First we tokenise single words (Unigrams) and visualise the words with the highest frequency in the testfile.
Unigram <- function(x) NGramTokenizer(x,Weka_control(min=1,max=1))
UniDoc <- DocumentTermMatrix(Cleanfile,control=list(tokenize = Unigram))
UniDoc.matrix <- as.matrix(UniDoc)
frequency <- colSums(UniDoc.matrix)
frequency <- sort(frequency,decreasing=TRUE)
UniGramFrequency <- data.frame(word=names(frequency),freq=frequency)
colspectrum <- brewer.pal(6, "Dark2")
wordcloud(names(frequency), frequency, max.words=50, rot.per=0.1, colors=colspectrum)
Here we tokenise word pairs (Bigrams) and create a chart of the highest frequency Bigrams.
Bigram <- function(x) NGramTokenizer(x,Weka_control(min=2,max=2))
BiDoc <- DocumentTermMatrix(Cleanfile,control=list(tokenize = Bigram))
BiDoc.matrix <- as.matrix(BiDoc)
frequency <- colSums(BiDoc.matrix)
frequency <- sort(frequency,decreasing=TRUE)
frequency <- head(frequency,8)
BiGramFrequency <- data.frame(word=names(frequency),freq=frequency)
BiGramFrequency %>%
#filter(freq > 750) %>%
ggplot(aes(word,freq)) +
geom_bar(stat="identity",colour="red",fill="blue") +
ggtitle("Bigrams with the highest frequencies") +
xlab("Bigrams") + ylab("Frequency") +
theme(axis.text.x=element_text(angle=45, hjust=1))
Here we tokenise word triplets (Trigrams) and create a chart of the highest frequency Trigrams.
Trigram <- function(x) NGramTokenizer(x,Weka_control(min=3,max=3))
TriDoc <- DocumentTermMatrix(Cleanfile,control=list(tokenize = Trigram))
TriDoc.matrix <- as.matrix(TriDoc)
frequency <- colSums(TriDoc.matrix)
frequency <- sort(frequency,decreasing=TRUE)
frequency <- head(frequency,8)
TriGramFrequency <- data.frame(word=names(frequency),freq=frequency)
TriGramFrequency %>%
#filter(freq) %>%
ggplot(aes(word,freq)) +
geom_bar(stat="identity",colour="red",fill="blue") +
ggtitle("Trigrams with the highest frequencies") +
xlab("Trigrams") + ylab("Frequency") +
theme(axis.text.x=element_text(angle=45, hjust=1))
Here we tokenise word quadruplets (Quadrigrams) and create a chart of the highest frequency Quadrigrams.
Quadrigram <- function(x) NGramTokenizer(x,Weka_control(min=4,max=4))
QuadriDoc <- DocumentTermMatrix(Cleanfile,control=list(tokenize = Quadrigram))

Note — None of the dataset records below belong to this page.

-- pv_equiv track=rewrite | github.com/Madhuri97/CP-Problems | 04-longestdigitrun-Python/longestdigitrun.py | longestdigitrun
-- ===== SOURCE A (Python) =====
-- def longestdigitrun(n):
-- 	# Your code goes here
-- 	if n < 0:
-- 		n = -n
-- 	l = list(map(int,str(n)))
-- 	di = {}
-- 	count = 1
-- 	for i in range(len(l) - 1):
-- 		if l[i] == l[i+1]:
-- 			count = 0
-- 			if l[i] in di:
-- 				di[l[i]] = di[l[i]] + 1
-- 			else:
-- 				di[l[i]] = 1
-- 	if count == 1:
-- 		l.sort()
-- 		return l[0]
-- 	newdi = {}
-- 	h = sorted(di.keys())
-- 	for i in h:
-- 		newdi[i] = di[i]
-- 	newdi = sorted(newdi.items(), key = lambda item:item[1], reverse = True)
-- 	return newdi[0][0]
-- ===== SOURCE B (Python) =====
-- def longestdigitrun(n):
--     s = [int(c) for c in str(abs(n))]
--     return max(sorted(set(s)),
--                key=lambda d: sum(1 for a, b in zip(s, s[1:]) if a == b == d))
-- ===== Notes on version B (the rewrite author's own statement) =====
-- stated objective: simpler
-- what changed: Replaces the pair-counting dict, the duplicate flag with its two return branches, and the double sort of dict items by a single expression: max over the sorted distinct digits keyed by the number of adjacent equal pairs of that digit, which handles the no-duplicate case (all counts 0, max returns the smallest digit) without a separate branch.
import Mathlib
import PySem

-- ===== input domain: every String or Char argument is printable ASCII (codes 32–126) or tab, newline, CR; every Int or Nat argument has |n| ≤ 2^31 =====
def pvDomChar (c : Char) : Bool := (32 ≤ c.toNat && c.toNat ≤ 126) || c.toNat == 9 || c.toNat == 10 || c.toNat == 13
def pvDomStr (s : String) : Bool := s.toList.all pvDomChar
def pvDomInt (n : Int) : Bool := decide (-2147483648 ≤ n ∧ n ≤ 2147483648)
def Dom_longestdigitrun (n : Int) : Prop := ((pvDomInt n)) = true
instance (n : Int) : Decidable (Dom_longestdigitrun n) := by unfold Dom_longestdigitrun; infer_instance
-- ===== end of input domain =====

-- B replaces A's pair-counting dict, duplicate flag and double sort by one max over the
-- sorted distinct digits keyed by the adjacent-equal-pair count (objective: simpler).

-- int(c) for c a digit character of str(|n|) — exact there (digit chars are '0'..'9')
def pvDigitVal (c : Char) : Int := (c.toNat : Int) - 48

-- ===== PORT A =====
def longestdigitrun (n : Int) : Int :=
  let n' := if n < 0 then -n else n
  let l : List Int := (PySem.Int.toChars n').map pvDigitVal
  let st :=
    (PySem.List.pyRange 0 (PySem.List.len l - 1) 1).foldl
      (fun (st : PySem.Dict Int Int × Int) i =>
        if PySem.List.pyGetD l i 0 = PySem.List.pyGetD l (i + 1) 0 then
          (if st.1.contains (PySem.List.pyGetD l i 0) then
             st.1.insert (PySem.List.pyGetD l i 0) (st.1.getD (PySem.List.pyGetD l i 0) 0 + 1)
           else st.1.insert (PySem.List.pyGetD l i 0) 1, 0)
        else st)
      (PySem.Dict.empty, 1)
  if st.2 = 1 then
    -- l.sort(); return l[0]  (l nonempty: str(n) has at least one character)
    PySem.List.pyGetD (PySem.List.sorted l (fun x => x) false) 0 0
  else
    let h := PySem.List.sorted st.1.keys (fun x => x) false
    let newdi := h.foldl (fun (nd : PySem.Dict Int Int) k => nd.insert k (st.1.getD k 0)) PySem.Dict.empty
    let items := PySem.List.sorted newdi.items (fun p => p.2) true
    (PySem.List.pyGetD items 0 (0, 0)).1

-- ===== PORT B =====
def longestdigitrun_alt (n : Int) : Int :=
  let s : List Int := (PySem.Int.toChars |n|).map pvDigitVal
  -- max(sorted(set(s)), key=...)  (s nonempty, so the max exists; .getD 0 is never used)
  (PySem.List.max? (PySem.List.sorted (PySem.Set.ofList s) (fun x => x) false)
      (fun d => (s.zip (PySem.List.slice s (some 1) none)).foldl
        (fun acc p => if p.1 = p.2 ∧ p.2 = d then acc + 1 else acc) (0 : Int))).getD 0

-- ===== PRECONDITION & SPEC =====
def Spec_longestdigitrun (n : Int) (out : Int) : Prop := out = longestdigitrun_alt n
instance (n : Int) (out : Int) : Decidable (Spec_longestdigitrun n out) := by unfold Spec_longestdigitrun; infer_instance

-- ===== CLAIM (what is proved, stated in full; the proofs are below) =====
def Claim_equal_longestdigitrun : Prop := ∀ (n : Int), Dom_longestdigitrun n → Spec_longestdigitrun n (longestdigitrun n)

-- ===== LEMMAS AND PROOFS =====

-- number of adjacent equal pairs of digit d in l
def pvC (l : List Int) (d : Int) : Int :=
  ((l.zip l.tail).countP (fun p => decide (p.1 = p.2 ∧ p.2 = d)) : Int)

-- the common answer: smallest element of l among those with maximal pvC
def pvBest (l : List Int) (a : Int) : Prop :=
  a ∈ l ∧ (∀ e ∈ l, pvC l e ≤ pvC l a) ∧ ∀ e ∈ l, pvC l e = pvC l a → a ≤ e

-- A's body as a function of the digit list
def pvAcore (l : List Int) : Int :=
  let st :=
    (PySem.List.pyRange 0 (PySem.List.len l - 1) 1).foldl
      (fun (st : PySem.Dict Int Int × Int) i =>
        if PySem.List.pyGetD l i 0 = PySem.List.pyGetD l (i + 1) 0 then
          (if st.1.contains (PySem.List.pyGetD l i 0) then
             st.1.insert (PySem.List.pyGetD l i 0) (st.1.getD (PySem.List.pyGetD l i 0) 0 + 1)
           else st.1.insert (PySem.List.pyGetD l i 0) 1, 0)
        else st)
      (PySem.Dict.empty, 1)
  if st.2 = 1 then
    PySem.List.pyGetD (PySem.List.sorted l (fun x => x) false) 0 0
  else
    let h := PySem.List.sorted st.1.keys (fun x => x) false
    let newdi := h.foldl (fun (nd : PySem.Dict Int Int) k => nd.insert k (st.1.getD k 0)) PySem.Dict.empty
    let items := PySem.List.sorted newdi.items (fun p => p.2) true
    (PySem.List.pyGetD items 0 (0, 0)).1

-- B's body as a function of the digit list
def pvBcore (l : List Int) : Int :=
  (PySem.List.max? (PySem.List.sorted (PySem.Set.ofList l) (fun x => x) false) (pvC l)).getD 0

lemma pvBest_unique {l : List Int} {a b : Int} (ha : pvBest l a) (hb : pvBest l b) : a = b := by
  obtain ⟨hma, hta, hea⟩ := ha
  obtain ⟨hmb, htb, heb⟩ := hb
  have h1 : pvC l a = pvC l b := le_antisymm (htb a hma) (hta b hmb)
  exact le_antisymm (hea b hmb h1.symm) (heb a hma h1)

lemma pvAbs_eq (n : Int) : (if n < 0 then -n else n) = |n| := by
  by_cases h : n < 0
  · simp [h, abs_of_neg h]
  · simp [h, abs_of_nonneg (le_of_not_gt h)]

lemma pvToDigitsCore_len_pos (f n : Nat) : 0 < (Nat.toDigitsCore 10 (f + 1) n []).length := by
  simp only [Nat.toDigitsCore]
  split
  · simp
  · rw [Nat.toDigitsCore_lens_eq]
    omega

lemma pvToChars_ne_nil (n : Int) (h : 0 ≤ n) : PySem.Int.toChars n ≠ [] := by
  unfold PySem.Int.toChars
  rw [if_neg (by omega)]
  unfold Nat.toDigits
  exact List.ne_nil_of_length_pos (pvToDigitsCore_len_pos _ _)

-- index loop over range(len(l)-1) reading l[i], l[i+1] is a fold over zip(l, l[1:])
lemma pvFoldPairs {σ : Type} (l : List Int) (f : σ → Int → Int → σ) (init : σ) :
    (PySem.List.pyRange 0 (PySem.List.len l - 1) 1).foldl
      (fun st i => f st (PySem.List.pyGetD l i 0) (PySem.List.pyGetD l (i + 1) 0)) init
    = (l.zip l.tail).foldl (fun st p => f st p.1 p.2) init := by
  cases l with
  | nil =>
    rw [PySem.List.pyRange_one_eq_nil (by simp [PySem.List.len])]
    simp
  | cons x t =>
    have hlen : (PySem.List.len (x :: t) - 1) = (PySem.List.len ((x :: t).zip (x :: t).tail)) := by
      simp [PySem.List.len]
    rw [hlen]
    rw [show (PySem.List.len ((x :: t).zip (x :: t).tail)) = (((x :: t).zip (x :: t).tail).length : Int) by simp [PySem.List.len]]
    rw [← PySem.List.foldl_pyRange_zero_pyGetD' ((x :: t).zip (x :: t).tail) (0, 0)
      (fun st p => f st p.1 p.2) init]
    apply PySem.List.foldl_congr_mem
    intro st j hj
    rw [PySem.List.mem_pyRange_one] at hj
    obtain ⟨hj0, hj1⟩ := hj
    set P := (x :: t).zip (x :: t).tail with hP
    have hPl : P.length = t.length := by simp [hP]
    have hjP : j < (P.length : Int) := hj1
    have hjl : j < ((x :: t).length : Int) := by
      simp only [List.length_cons] at *
      omega
    have hjl1 : j + 1 < ((x :: t).length : Int) := by
      rw [hPl] at hjP
      simp only [List.length_cons]
      omega
    rw [PySem.List.pyGetD_eq_getElem _ 0 hj0 hjl,
        PySem.List.pyGetD_eq_getElem _ 0 (by omega) hjl1,
        PySem.List.pyGetD_eq_getElem _ (0, 0) hj0 (by exact_mod_cast hjP)]
    have hk1 : (j + 1).toNat = j.toNat + 1 := by omega
    simp only [hP, List.getElem_zip, List.getElem_tail, hk1]
-- pv_equiv track=rewrite | github.com/ganguloo/sandbox | gray/validator.py | generate_theorem2
-- ===== SOURCE A (Python) =====
-- def get_binary(val, n):
--     return [int(x) for x in format(val, f'0{n}b')]
--
-- def generate_theorem1(b, n):
--     ineqs = set()
--     b_bin = get_binary(b, n)
--     for k in range(1, n + 1):
--         if b_bin[k-1] == 0:
--             S_k = [j for j in range(1, k) if b_bin[j-1] == 1] + [k]
--             blocks = []
--             if S_k:
--                 current_block = [S_k[0]]
--                 for j in S_k[1:]:
--                     if j == current_block[-1] + 1:
--                         current_block.append(j)
--                     else:
--                         blocks.append(current_block)
--                         current_block = [j]
--                 blocks.append(current_block)
--
--             p = len(blocks)
--             coeffs = [0] * n
--             for block in blocks:
--                 coeffs[block[0]-1] = 1
--                 for j in block[1:]:
--                     coeffs[j-1] = -1
--             ineqs.add((tuple(coeffs), p - 1))
--     return ineqs
--
-- def generate_theorem2(a, n):
--     b_prime = (2**n - 1) - a
--     base_ineqs = generate_theorem1(b_prime, n)
--     mirrored = set()
--     for coeffs, rhs in base_ineqs:
--         c = list(coeffs)
--         c1 = c[0]
--         c[0] = -c1
--         new_rhs = rhs - c1
--         mirrored.add((tuple(c), new_rhs))
--     return mirrored
-- ===== SOURCE B (Python) =====
-- def get_binary(val, n):
--     return [int(x) for x in format(val, f'0{n}b')]
--
-- def generate_theorem2(a, n):
--     # one pass per k builds the base inequality straight from run-start
--     # membership tests (no S_k list, no blocks accumulator); then the
--     # mirror transform is applied as in the original.
--     bits = get_binary((2**n - 1) - a, n)
--     base = set()
--     for k in range(1, n + 1):
--         if bits[k-1] == 0:
--             def in_S(j):
--                 return j == k or (1 <= j < k and bits[j-1] == 1)
--             coeffs = [0] * n
--             p = 0
--             for j in range(1, k + 1):
--                 if in_S(j):
--                     if in_S(j - 1):
--                         coeffs[j-1] = -1
--                     else:
--                         coeffs[j-1] = 1
--                         p += 1
--             base.add((tuple(coeffs), p - 1))
--     mirrored = set()
--     for coeffs, rhs in base:
--         c = list(coeffs)
--         c1 = c[0]
--         c[0] = -c1
--         mirrored.add((tuple(c), rhs - c1))
--     return mirrored
-- ===== Notes on version B (the rewrite author's own statement) =====
-- stated objective: alternative
-- what changed: Instead of materialising S_k and chopping it into consecutive-run blocks with an accumulator loop, B builds each base inequality in a single sweep over 1..k using a membership predicate (a run starts at j exactly when j is in S_k and j-1 is not), computing the coefficient vector and the run count p directly, so the S_k list, the blocks list and the block-accumulator loop disappear; the mirror pass is kept as in A.
import Mathlib
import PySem

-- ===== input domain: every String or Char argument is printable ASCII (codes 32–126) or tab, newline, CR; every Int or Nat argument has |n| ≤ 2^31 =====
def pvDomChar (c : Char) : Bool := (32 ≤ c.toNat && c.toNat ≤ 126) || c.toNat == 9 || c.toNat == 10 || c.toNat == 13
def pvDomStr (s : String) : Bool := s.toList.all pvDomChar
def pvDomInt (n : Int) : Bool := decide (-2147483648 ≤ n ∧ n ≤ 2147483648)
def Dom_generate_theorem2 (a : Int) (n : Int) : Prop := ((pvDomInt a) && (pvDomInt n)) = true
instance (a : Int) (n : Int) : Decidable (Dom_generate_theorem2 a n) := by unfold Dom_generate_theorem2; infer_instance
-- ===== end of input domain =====

-- B is the same task by a different decomposition: no S_k list and no blocks
-- accumulator — each base inequality is built in one pass from run-start
-- membership tests; the mirror pass is unchanged.

-- ===== PORT A =====
-- shared helper: Python get_binary (identical in A and B); digits of a nonneg value, MSB first
def pvBinDigits : Nat → List Int
  | 0 => []
  | v + 1 => pvBinDigits ((v + 1) / 2) ++ [(((v + 1) % 2 : Nat) : Int)]
decreasing_by exact Nat.div_lt_self (Nat.succ_pos v) one_lt_two

-- format(val, f'0{n}b') for val ≥ 0, n ≥ 0 (Pre_ excludes val < 0 / n < 0, where Python raises)
def get_binary (val : Int) (n : Int) : List Int :=
  let s := if val = 0 then [0] else pvBinDigits val.toNat
  List.replicate (n.toNat - s.length) 0 ++ s

-- the 'for j in S_k[1:]' block-accumulator step
def gtA_step (st : List (List Int) × List Int) (j : Int) : List (List Int) × List Int :=
  if j == PySem.List.pyGetD st.2 (-1) 0 + 1 then (st.1, st.2 ++ [j])
  else (st.1 ++ [st.2], [j])
-- ===== PRECONDITION & SPEC =====
def Spec_max_consecutive_positions_with_swaps (s : String) (m : Int) (out : Int) : Prop := out = max_consecutive_positions_with_swaps_alt s m
instance (s : String) (m : Int) (out : Int) : Decidable (Spec_max_consecutive_positions_with_swaps s m out) := by unfold Spec_max_consecutive_positions_with_swaps; infer_instance

-- ===== CLAIM (what is proved, stated in full; the proofs are below) =====
def Claim_equal_max_consecutive_positions_with_swaps : Prop := ∀ (s : String) (m : Int), Dom_max_consecutive_positions_with_swaps s m → Spec_max_consecutive_positions_with_swaps s m (max_consecutive_positions_with_swaps s m)

-- ===== LEMMAS AND PROOFS =====

-- q[t] = pos[t] - t and its prefix sums
def pvQ (pos : List Int) (t : Nat) : Int := pos.getD t 0 - t

def pvQsum (pos : List Int) (t : Nat) : Int := ((List.range t).map (pvQ pos)).sum

-- the interval gather cost that A's recurrence computes
def pvG (pos : List Int) (i j : Nat) : Int :=
  if i < j then
    pvG pos (i+1) (j-1) + pos.getD j 0 - pos.getD i 0 + 1 - ((j : Int) - (i : Int) + 1)
  else 0
termination_by j - i
decreasing_by omega

lemma pvQsum_succ (pos : List Int) (t : Nat) :
    pvQsum pos (t+1) = pvQsum pos t + pvQ pos t := by
  simp [pvQsum, List.range_succ]

lemma pvG_eq (pos : List Int) (i j : Nat) (hij : i < j) :
    pvG pos i j = pvG pos (i+1) (j-1) + pvQ pos j - pvQ pos i := by
  rw [pvG, if_pos hij]
  simp only [pvQ]
  ring

lemma pvG_stop (pos : List Int) (i j : Nat) (hij : ¬ i < j) : pvG pos i j = 0 := by
  rw [pvG, if_neg hij]

-- B's closed-form cost equals A's recurrence value
lemma pvCost_eq_G (pos : List Int) : ∀ (n i j : Nat), j - i = n → i < j →
    (pvQsum pos (j+1) - pvQsum pos (j+1 - (j-i+1)/2)) -
      (pvQsum pos (i + (j-i+1)/2) - pvQsum pos i) = pvG pos i j := by
  intro n
  induction n using Nat.strong_induction_on with
  | _ n ih =>
    intro i j hn hij
    by_cases h1 : j = i + 1
    · subst h1
      have e2 : (i+1) - i + 1 = 2 := by omega
      have eh : ((i+1) - i + 1) / 2 = 1 := by omega
      rw [eh]
      have e3 : i + 1 + 1 - 1 = i + 1 := by omega
      rw [e3, pvQsum_succ pos (i+1), pvQsum_succ pos i]
      rw [pvG_eq pos i (i+1) hij, pvG_stop pos (i+1) (i+1-1) (by omega)]
      ring
    · by_cases h2 : j = i + 2
      · subst h2
        have eh : ((i+2) - i + 1) / 2 = 1 := by omega
        rw [eh]
        have e3 : i + 2 + 1 - 1 = i + 2 := by omega
        rw [e3, pvQsum_succ pos (i+2), pvQsum_succ pos i]
        rw [pvG_eq pos i (i+2) hij, pvG_stop pos (i+1) (i+2-1) (by omega)]
        ring
      · -- j ≥ i + 3
        have hge : i + 3 ≤ j := by omega
        have hlt : (j-1) - (i+1) < n := by omega
        have hij' : i + 1 < j - 1 := by omega
        have IH := ih ((j-1) - (i+1)) hlt (i+1) (j-1) rfl hij'
        have hh : ((j-1) - (i+1) + 1) / 2 = (j - i + 1) / 2 - 1 := by omega
        rw [hh] at IH
        have e1 : j - 1 + 1 = j := by omega
        rw [e1] at IH
        have e2 : j - ((j-i+1)/2 - 1) = j + 1 - (j-i+1)/2 := by omega
        have e3 : (i+1) + ((j-i+1)/2 - 1) = i + (j-i+1)/2 := by omega
        rw [e2, e3] at IH
        rw [pvQsum_succ pos i] at IH
        rw [pvQsum_succ pos j]
        rw [pvG_eq pos i j hij, ← IH]
        ring
  
-- abstract forms of the two per-letter computations
def pvAnsAbs (pos : List Int) (m : Int) : Int :=
  (List.range' 2 (pos.length - 1)).foldl (fun a L =>
    if (List.range (pos.length - L + 1)).any (fun i => decide (pvG pos i (i+L-1) ≤ m))
    then (L : Int) else a) 1

def pvBestAbs (pos : List Int) (m : Int) : Int :=
  (List.range pos.length).foldl (fun b i =>
    (List.range' (i+1) (pos.length - (i+1))).foldl (fun b j =>
      if pvG pos i j ≤ m then max b ((j : Int) - (i : Int) + 1) else b) b) 1

-- ---------- A: the DP table is pvG everywhere it has been filled ----------

def pvTbl (pos : List Int) (L : Nat) : List (List Int) :=
  (List.range pos.length).map (fun i => (List.range pos.length).map (fun j =>
    if i < j ∧ j < i + L then pvG pos i j else 0))

def pvTblP (pos : List Int) (L N : Nat) : List (List Int) :=
  (List.range pos.length).map (fun i => (List.range pos.length).map (fun j =>
    if i < j ∧ (j + 1 < i + L ∨ (j + 1 = i + L ∧ i < N)) then pvG pos i j else 0))

lemma pvGet2_map (g : Nat → Nat → Int) (k i j : Nat) (hi : i < k) (hj : j < k) :
    pvGet2 ((List.range k).map (fun i => (List.range k).map (fun j => g i j))) i j = g i j := by
  simp [pvGet2, List.getD_eq_getElem?_getD, hi, hj]

lemma pvTblP_zero (pos : List Int) (L : Nat) (hL : 2 ≤ L) :
    pvTbl pos (L - 1) = pvTblP pos L 0 := by
  unfold pvTbl pvTblP
  apply List.ext_getElem (by simp)
  intro i hi1 hi2
  simp only [List.length_map, List.length_range] at hi1
  simp only [List.getElem_map, List.getElem_range]
  apply List.ext_getElem (by simp)
  intro j hj1 hj2
  simp only [List.length_map, List.length_range] at hj1
  simp only [List.getElem_map, List.getElem_range]
  split_ifs with h1 h2 h2 <;> first | rfl | (exfalso; omega)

QuadriDoc.matrix <- as.matrix(QuadriDoc)
frequency <- colSums(QuadriDoc.matrix)
frequency <- sort(frequency,decreasing=TRUE)
frequency <- head(frequency,8)
QuadriGramFrequency <- data.frame(word=names(frequency),freq=frequency)
QuadriGramFrequency %>%
#filter(freq) %>%
ggplot(aes(word,freq)) +
geom_bar(stat="identity",colour="red",fill="blue") +
ggtitle("Quadrigrams with the highest frequencies") +
xlab("Quadrigrams") + ylab("Frequency") +
theme(axis.text.x=element_text(angle=45, hjust=1))
It is clear that some more cleaning needs to be performed to account for multiple repeats of the same word for example “omg omg omg omg” above.
The goal of the project is to build a shiny app that accepts text entry and predicts the likely next word to be entered by the user. The shiny app will give a list of several predicted words that the user can choose. This can be accomplished by building a prediction model that uses the frequency of the N grams (1,2,3 and even 4 N grams) as a predictor for the likely word.